Feds increasingly cracking down on illegal possession of firearms
A year ago, a man stood outside of an Alabama church begging police to kill him. His wife said he had been suicidal and had held a gun to his head earlier so she had hidden the gun in the church. The police arrested the unarmed man and retrieved the gun.
He hadn’t been a danger to anyone but himself, and his lawyer says what he needed was counseling and treatment. Instead he was federally prosecuted. You see, he had been convicted of robbery at age 15 and was permanently prohibited from possessing a gun. He was convicted of unlawful possession of a firearm and is now serving three years in federal prison.
Is incarceration the best way to handle a situation like this? Attorney General Jeff Sessions seems to believe it is.
“I believe very strongly in enforcing gun laws,” Mr. Sessions said earlier this year. “I believe there’s no value in having them on the books if they’re not prosecuted.”

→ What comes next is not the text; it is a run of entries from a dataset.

-- pv_equiv track=rewrite | github.com/m1nnh/Tech-Interview-QnA | Algorithm/Level2/괄호 변환.py | div_patch
-- ===== SOURCE A (Python) =====
-- from collections import deque
--
-- def div_patch(p):
--     queue = deque(p)
--     left, right = 0, 0
--     u = ""
--
--     while queue:
--         u += queue.popleft()
--
--         if u[-1] == "(":
--             left += 1
--         else:
--             right += 1
--
--         if left == right:
--             break
--
--     v = "".join(list(queue))
--
--     return u, v
-- ===== SOURCE B (Python) =====
-- def div_patch(p):
--     bal = 0
--     for i, c in enumerate(p):
--         bal += 1 if c == "(" else -1
--         if bal == 0:
--             return p[:i + 1], p[i + 1:]
--     return p, ""
-- ===== Notes on version B (the rewrite author's own statement) =====
-- stated objective: faster
-- what changed: Replace the deque-popleft loop that grows u by string concatenation and joins the leftover queue with a single indexed scan of one balance counter that slices the string at the first zero balance.
import Mathlib
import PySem

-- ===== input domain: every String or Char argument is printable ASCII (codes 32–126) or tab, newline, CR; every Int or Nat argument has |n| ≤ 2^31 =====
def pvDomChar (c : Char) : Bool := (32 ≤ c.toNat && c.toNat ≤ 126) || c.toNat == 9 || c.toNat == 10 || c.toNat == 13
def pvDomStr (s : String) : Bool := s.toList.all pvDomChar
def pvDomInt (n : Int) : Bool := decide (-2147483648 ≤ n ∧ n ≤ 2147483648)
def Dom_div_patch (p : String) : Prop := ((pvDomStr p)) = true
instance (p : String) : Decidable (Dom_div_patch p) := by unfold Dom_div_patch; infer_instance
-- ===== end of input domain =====

-- B replaces A's deque/concatenation loop by one balance-counter scan with a final slice (faster).
-- ===== PORT A =====
-- while queue: u += queue.popleft(); count '(' as left else right; break when left == right
def divA_loop : List Char → Int → Int → List Char → (List Char × List Char)
  | [], _, _, u => (u, [])
  | c :: q, l, r, u =>
    if c == '(' then
      if l + 1 == r then (u ++ [c], q) else divA_loop q (l + 1) r (u ++ [c])
    else
      if l == r + 1 then (u ++ [c], q) else divA_loop q l (r + 1) (u ++ [c])

def div_patch (p : String) : List String :=
  let res := divA_loop p.toList 0 0 []
  [String.ofList res.1, String.ofList res.2]

-- ===== PORT B =====
-- for i, c in enumerate(p): bal += ±1; at first bal == 0 return p[:i+1], p[i+1:]
def divB_loop : List Char → Int → Nat → String → List String
  | [], _, _, p => [p, ""]
  | c :: rest, bal, i, p =>
    let bal' := bal + (if c == '(' then (1 : Int) else -1)
    if bal' == 0 then
      [String.ofList (p.toList.take (i + 1)), String.ofList (p.toList.drop (i + 1))]
    else
      divB_loop rest bal' (i + 1) p

def div_patch_alt (p : String) : List String := divB_loop p.toList 0 0 p

-- ===== PRECONDITION & SPEC =====
def Spec_div_patch (p : String) (out : List String) : Prop := out = div_patch_alt p
instance (p : String) (out : List String) : Decidable (Spec_div_patch p out) := by unfold Spec_div_patch; infer_instance

-- ===== CLAIM (what is proved, stated in full; the proofs are below) =====
def Claim_equal_div_patch : Prop := ∀ (p : String), Dom_div_patch p → Spec_div_patch p (div_patch p)

-- ===== LEMMAS AND PROOFS =====

lemma key (q : List Char) : ∀ (u : List Char) (l r : Int) (p : String),
    p.toList = u ++ q →
    divB_loop q (l - r) u.length p =
      [String.ofList (divA_loop q l r u).1, String.ofList (divA_loop q l r u).2] := by
  induction q with
  | nil =>
    intro u l r p hp
    have hu : u = p.toList := by simpa using hp.symm
    simp [divA_loop, divB_loop, hu]
  | cons c rest ih =>
    intro u l r p hp
    have htake : p.toList.take (u.length + 1) = u ++ [c] := by
      simp [hp, List.take_append]
    have hdrop : p.toList.drop (u.length + 1) = rest := by
      simp [hp, List.drop_append]
    by_cases hc : c = '('
    · subst hc
      by_cases hb : l + 1 = r
      · have h0 : l - r + 1 = 0 := by omega
        simp [divA_loop, divB_loop, hb, h0, htake, hdrop]
      · have h0 : ¬ (l - r + 1 = 0) := by omega
        have harith : l - r + 1 = l + 1 - r := by omega
        have := ih (u ++ ['(']) (l + 1) r p (by simp [hp])
        simp only [divA_loop, divB_loop, beq_iff_eq, if_neg hb, reduceIte]
        rw [if_neg h0, harith]
        simpa using this
    · by_cases hb : l = r + 1
      · have h0 : l - r + (-1) = 0 := by omega
        simp [divA_loop, divB_loop, hc, hb,  htake, hdrop]
      · have h0 : ¬ (l - r + (-1) = 0) := by omega
        have harith : l - r + (-1) = l - (r + 1) := by omega
        have := ih (u ++ [c]) l (r + 1) p (by simp [hp])
        have h0' : ¬ (l - (r + 1) = 0) := by omega
        simp only [divA_loop, divB_loop, beq_iff_eq, if_neg hc, if_neg hb]
        rw [show l - r + (-1) = l - (r + 1) by omega, if_neg h0']
        simpa using this

-- ===== VERDICT (by name: the statement is the Claim_ definition above) =====
theorem div_patch_spec : Claim_equal_div_patch := by
  intro p _
  unfold Spec_div_patch div_patch div_patch_alt
  have := key p.toList [] 0 0 p (by simp)
  simpa using this.symm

It’s not just words, either. Last year, Sessions directed federal prosecutors to focus their resources on gun crimes. In the three months following that directive, federal prosecutions for unlawful possession jumped by nearly a quarter. In the first nine months of 2017, federal gun prosecutions were up 15 percent.
In the past, offenses involving a single person and a single gun — typically unlawful possession cases involving felons — were left to state and local prosecutors. Now, people convicted of firearms offenses constitute over 17 percent of federal prisoners. That’s the second-largest group after drug offenders.
Leaving low-level offenders to states allows federal law enforcement to go after interstate criminal networks and gun trafficking.
Many law enforcement officials would rather focus on more serious crimes. Doing that, they argue, does more to bring down the violent crime rate. Many criminal justice experts agree.
“Enforcement isn’t always the solution to those different types of crimes,” said a spokesperson for the Brennan Center for Justice. “The result might be to increase the federal prison population without a correlating reduction in crime.”
Whether Sessions’ directive will drive down the violent crime rate is unclear. The low-level offenders targeted for federal prosecution in 2017 are only now being tried and sentenced.
After the Feb. 14 school shooting in Florida, there is significant public pressure to strictly enforce gun laws in an effort to reduce the violence. Do you think focusing on unlawful possession of firearms by felons is the most effective use of federal resources?